■ **WHAT THIS TASK INVOLVES**: Set down exactly the lines in the records below that run from the line with "theorem find_index_eq_nil_iff (row" to the line with "exact iff_of_true (by simp) hc", inclusive, and nothing more.

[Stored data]
··········

-- pv_equiv track=rewrite | github.com/wlgh0327/algo_study | coding_test/03.py | get_used_color
-- ===== SOURCE A (Python) =====
-- def find_index(data, target) :
-- 	res = []
-- 	lis = data
-- 	while True :
-- 		try :
-- 			res.append(lis.index(target) + (res[-1]+1 if len(res) != 0 else 0))
-- 			lis = data[res[-1]+1:]
-- 		except :
-- 			break
-- 	return res
--
-- def get_used_color(data) :
-- 	used_color = []
-- 	for c_idx in range(1, 10) :
-- 		for i in range(len(data)) :
-- 			index_arr = find_index(data[i], c_idx)
-- 			if index_arr :
-- 				used_color.append(c_idx)
-- 				break
-- 	return used_color
-- ===== SOURCE B (Python) =====
-- def get_used_color(data):
--     seen = set()
--     for row in data:
--         seen.update(row)
--     return [c for c in range(1, 10) if c in seen]
-- ===== Notes on version B (the rewrite author's own statement) =====
-- stated objective: alternative
-- what changed: A scans the whole grid once per color 1..9 (find_index repeatedly slicing the row to collect all positions); B makes a single pass collecting every cell value into a set and then reports which of 1..9 are present; it trades A's nine early-exit scans for one full pass with per-element hashing, so it is not measurably faster.
import Mathlib
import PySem

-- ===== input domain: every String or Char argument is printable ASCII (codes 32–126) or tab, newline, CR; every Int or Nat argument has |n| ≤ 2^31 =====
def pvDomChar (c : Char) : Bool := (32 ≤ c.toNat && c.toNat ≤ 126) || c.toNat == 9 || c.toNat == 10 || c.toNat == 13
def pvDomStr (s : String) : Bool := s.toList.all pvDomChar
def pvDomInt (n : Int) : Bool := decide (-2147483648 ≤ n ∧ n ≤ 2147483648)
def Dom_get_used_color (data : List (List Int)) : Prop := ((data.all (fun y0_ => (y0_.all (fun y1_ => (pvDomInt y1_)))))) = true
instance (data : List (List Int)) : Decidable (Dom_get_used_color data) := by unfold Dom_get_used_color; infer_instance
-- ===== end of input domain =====

-- B replaces A's per-color grid scans (find_index collecting all positions by repeated
-- slicing) by a single collect-into-a-set pass plus a report over 1..9 (alternative, not faster).

-- ===== PORT A =====
-- while-loop of find_index; fuel (data.length + 1) only makes the same computation total:
-- each appended index is strictly larger than the previous, so at most data.length appends happen.
def find_index_aux (data : List Int) (target : Int) : Nat → List Int → List Int → List Int
  | 0, res, _ => res
  | fuel + 1, res, lis =>
    match PySem.List.index? lis target with
    | none => res
    | some i =>
      let newv : Int := (i : Int) + (match res.getLast? with | some l => l + 1 | none => 0)
      find_index_aux data target fuel (res ++ [newv]) (PySem.List.slice data (some (newv + 1)) none)

def find_index (data : List Int) (target : Int) : List Int :=
  find_index_aux data target (data.length + 1) [] data

-- inner 'for i in range(len(data)): if find_index(data[i], c): … break'
def rowScanA (c : Int) : List (List Int) → Bool
  | [] => false
  | row :: rest => if find_index row c ≠ [] then true else rowScanA c rest

def get_used_color (data : List (List Int)) : List Int :=
  (PySem.List.pyRange 1 10 1).foldl
    (fun used c => if rowScanA c data then used ++ [c] else used) []

-- ===== PORT B =====
def get_used_color_alt (data : List (List Int)) : List Int :=
  let seen : PySem.Set Int := data.foldl (fun s row => PySem.Set.update s row) PySem.Set.empty
  (PySem.List.pyRange 1 10 1).filter (fun c => PySem.Set.contains seen c)

-- ===== PRECONDITION & SPEC =====
def Spec_get_used_color (data : List (List Int)) (out : List Int) : Prop := out = get_used_color_alt data
instance (data : List (List Int)) (out : List Int) : Decidable (Spec_get_used_color data out) := by unfold Spec_get_used_color; infer_instance

-- ===== CLAIM (what is proved, stated in full; the proofs are below) =====
def Claim_equal_get_used_color : Prop := ∀ (data : List (List Int)), Dom_get_used_color data → Spec_get_used_color data (get_used_color data)

-- ===== LEMMAS AND PROOFS =====

theorem find_index_aux_ne_nil (data : List Int) (target : Int) (fuel : Nat) (res lis : List Int)
    (h : res ≠ []) : find_index_aux data target fuel res lis ≠ [] := by
  induction fuel generalizing res lis with
  | zero => simpa [find_index_aux] using h
  | succ n ih =>
    simp only [find_index_aux]
    cases PySem.List.index? lis target with
    | none => exact h
    | some i => exact ih _ _ (by simp)

theorem find_index_ne_nil (row : List Int) (c : Int) (hc : c ∈ row) :
    find_index row c ≠ [] := by
  obtain ⟨i, hi⟩ := Option.isSome_iff_exists.mp ((PySem.List.index?_isSome_iff row c).mpr hc)
  unfold find_index
  simp only [find_index_aux, hi]
  exact find_index_aux_ne_nil _ _ _ _ _ (by simp)

theorem find_index_eq_nil_iff (row : List Int) (c : Int) :
    find_index row c = [] ↔ c ∉ row := by
  by_cases hc : c ∈ row
  · exact iff_of_false (find_index_ne_nil row c hc) (by simpa using hc)
  · have h : PySem.List.index? row c = none := (PySem.List.index?_eq_none_iff row c).mpr hc
    unfold find_index
    simp only [find_index_aux, h]
    exact iff_of_true (by simp) hc

theorem rowScanA_iff (c : Int) (data : List (List Int)) :
    rowScanA c data = true ↔ ∃ row ∈ data, c ∈ row := by
  induction data with
  | nil => simp [rowScanA]
  | cons row rest ih =>
    simp only [rowScanA]
    by_cases h : find_index row c = []
    · have hc : c ∉ row := (find_index_eq_nil_iff row c).mp h
      simp [h, ih]
      intro hcr; exact absurd hcr hc
    · have hc : c ∈ row := by
        by_contra hn
        exact h ((find_index_eq_nil_iff row c).mpr hn)
      simp [h]
      exact Or.inl hc

theorem mem_update_iff (s : PySem.Set Int) (row : List Int) (c : Int) :
    c ∈ PySem.Set.update s row ↔ c ∈ s ∨ c ∈ row := by
  induction row generalizing s with
  | nil => simp [PySem.Set.update]
  | cons x xs ih =>
    have h : PySem.Set.update s (x :: xs) = PySem.Set.update (PySem.Set.add s x) xs := rfl
    rw [h, ih]
    simp [PySem.Set.mem_add]
    tauto

theorem mem_seen_iff (data : List (List Int)) (s : PySem.Set Int) (c : Int) :
    c ∈ data.foldl (fun s row => PySem.Set.update s row) s ↔ c ∈ s ∨ ∃ row ∈ data, c ∈ row := by
  induction data generalizing s with
  | nil => simp
  | cons row rest ih =>
    simp only [List.foldl_cons, ih, mem_update_iff]
    constructor
    · rintro ((h | h) | ⟨r, hr, hcm⟩)
      · exact Or.inl h
      · exact Or.inr ⟨row, by simp, h⟩
      · exact Or.inr ⟨r, by simp [hr], hcm⟩
    · rintro (h | ⟨r, hr, hcm⟩)
      · exact Or.inl (Or.inl h)
      · rcases List.mem_cons.mp hr with h2 | h2
        · exact Or.inl (Or.inr (h2 ▸ hcm))
        · exact Or.inr ⟨r, h2, hcm⟩

-- ===== VERDICT (by name: the statement is the Claim_ definition above) =====
theorem get_used_color_spec : Claim_equal_get_used_color := by
  intro data _
  show get_used_color data = get_used_color_alt data
  unfold get_used_color get_used_color_alt
  rw [show (fun (used : List Int) (c : Int) => if rowScanA c data then used ++ [c] else used)
      = (fun used c => if (fun c => rowScanA c data) c then used ++ [id c] else used) from rfl,
    PySem.List.foldl_append_if (fun c => rowScanA c data) id]
  simp only [List.nil_append, List.map_id]
  apply List.filter_congr
  intro c _
  apply Bool.eq_iff_iff.mpr
  rw [rowScanA_iff, PySem.Set.contains_iff, mem_seen_iff]
  simp [PySem.Set.empty]
-- pv_equiv track=rewrite | github.com/MADHURIMA-BAG-MCA-A-2024-26-26-UEMK/PYTHON | Assignment2/serise18.py | nth_term
-- ===== SOURCE A (Python) =====
-- import string
--
-- def nth_term(n):
--     # Calculate the group number where the nth term belongs
--     group = 1
--     total_terms = 0
--
--     while total_terms + group < n:
--         total_terms += group
--         group += 1
--
--     # The character that corresponds to the group number
--     # The groups start at 1 for 'a', 2 for 'b', 3 for 'c', and so on
--     character = string.ascii_lowercase[group - 1]
--
--     return character
-- ===== SOURCE B (Python) =====
-- import math
-- import string
--
-- def nth_term(n):
--     # group = smallest g with g*(g+1)/2 >= n, via the inverse triangular formula
--     if n <= 1:
--         group = 1
--     else:
--         group = (1 + math.isqrt(8 * n - 7)) // 2
--     return string.ascii_lowercase[group - 1]
-- ===== Notes on version B (the rewrite author's own statement) =====
-- stated objective: alternative
-- what changed: Replaced the incremental while-loop that accumulates triangular numbers by a closed-form inverse: group = (1 + isqrt(8n-7)) // 2 (clamped to 1 for n <= 1), then index ascii_lowercase once.
-- outside the precondition, e.g. on nth_term(352): A raises IndexError, B raises IndexError
import Mathlib
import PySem

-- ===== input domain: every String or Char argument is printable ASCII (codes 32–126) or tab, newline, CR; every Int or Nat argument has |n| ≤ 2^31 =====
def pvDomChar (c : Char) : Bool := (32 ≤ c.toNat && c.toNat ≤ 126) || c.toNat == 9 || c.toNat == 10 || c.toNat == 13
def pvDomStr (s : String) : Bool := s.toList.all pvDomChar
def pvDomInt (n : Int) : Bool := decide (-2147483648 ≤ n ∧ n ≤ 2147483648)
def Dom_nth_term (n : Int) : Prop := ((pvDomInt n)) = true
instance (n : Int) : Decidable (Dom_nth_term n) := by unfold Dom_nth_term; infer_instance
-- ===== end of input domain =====

-- B replaces A's incremental while-loop over group sizes by a closed-form inverse
-- triangular-number computation with math.isqrt (objective: alternative algorithm).

-- string.ascii_lowercase[group - 1], used verbatim by both Pythons;
-- none = IndexError, excluded by Pre_ (the Char becomes a 1-character Python string)
def asciiLetter (group : Int) : String :=
  ((PySem.Str.pyGet? "abcdefghijklmnopqrstuvwxyz" (group - 1)).map
    (fun c => String.ofList [c])).getD ""

-- ===== PORT A =====
-- the while loop of A; fuel only makes it total (never exhausted under Pre_)
def nthLoopA (n : Int) : Nat → Int → Int → Int
  | 0, group, _ => group
  | fuel + 1, group, total =>
      if total + group < n then nthLoopA n fuel (group + 1) (total + group) else group

def nth_term (n : Int) : String :=
  asciiLetter (nthLoopA n 360 1 0)

-- ===== PORT B =====
-- hand port of math.isqrt (no PySem primitive): halving recursion, exact for every
-- argument m < 4^32 (here m = 8n-7 ≤ 2801 under Pre_); fuel 32 only bounds the halvings
def isqrtF : Nat → Nat → Nat
  | 0, _ => 0
  | f + 1, m =>
      if m = 0 then 0
      else
        let r := 2 * isqrtF f (m / 4)
        if (r + 1) * (r + 1) ≤ m then r + 1 else r

def groupB (n : Int) : Int :=
  if n ≤ 1 then 1
  else PySem.Int.floordiv (1 + (isqrtF 32 (8 * n - 7).toNat : Int)) 2

def nth_term_alt (n : Int) : String :=
  asciiLetter (groupB n)

-- ===== PRECONDITION & SPEC =====
-- Pre_ excludes n ≥ 352, where A's group exceeds 26 and string.ascii_lowercase[group-1] raises IndexError (B raises there too)
def Pre_nth_term (n : Int) : Prop := n ≤ 351
instance (n : Int) : Decidable (Pre_nth_term n) := by unfold Pre_nth_term; infer_instance
def pvWitness_nth_term : Int := (7)

def Spec_nth_term (n : Int) (out : String) : Prop := out = nth_term_alt n
instance (n : Int) (out : String) : Decidable (Spec_nth_term n out) := by unfold Spec_nth_term; infer_instance

-- ===== CLAIM (what is proved, stated in full; the proofs are below) =====
def Claim_equal_nth_term : Prop := ∀ (n : Int), Dom_nth_term n → Pre_nth_term n → Spec_nth_term n (nth_term n)

-- ===== LEMMAS AND PROOFS =====

-- for n ≤ 1 the loop body is never entered and B's clamp fires: both groups are 1
theorem group_eq_low (n : Int) (h : n ≤ 1) : nthLoopA n 360 1 0 = groupB n := by
  rw [show (360 : Nat) = 359 + 1 from rfl, nthLoopA, if_neg (by omega), groupB, if_pos h]

-- the finitely many remaining inputs 2 ≤ n ≤ 351, checked by evaluation
set_option maxRecDepth 8192 in
theorem group_eq_mid : ∀ m : Fin 350, nthLoopA ((m : Int) + 2) 360 1 0 = groupB ((m : Int) + 2) := by
  decide

theorem group_eq (n : Int) (hpre : n ≤ 351) : nthLoopA n 360 1 0 = groupB n := by
  by_cases h : n ≤ 1
  · exact group_eq_low n h
  · have hm : ((⟨(n - 2).toNat, by omega⟩ : Fin 350) : Int) + 2 = n := by simp; omega
    have := group_eq_mid ⟨(n - 2).toNat, by omega⟩
    rwa [hm] at this

-- ===== VERDICT (by name: the statement is the Claim_ definition above) =====
theorem nth_term_spec : Claim_equal_nth_term := by
  intro n _ hpre
  unfold Spec_nth_term nth_term nth_term_alt
  rw [group_eq n hpre]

··········

■ **RESPONSE TO THE EXERCISE**:
theorem find_index_eq_nil_iff (row : List Int) (c : Int) :
    find_index row c = [] ↔ c ∉ row := by
  by_cases hc : c ∈ row
  · exact iff_of_false (find_index_ne_nil row c hc) (by simpa using hc)
  · have h : PySem.List.index? row c = none := (PySem.List.index?_eq_none_iff row c).mpr hc
    unfold find_index
    simp only [find_index_aux, h]
    exact iff_of_true (by simp) hc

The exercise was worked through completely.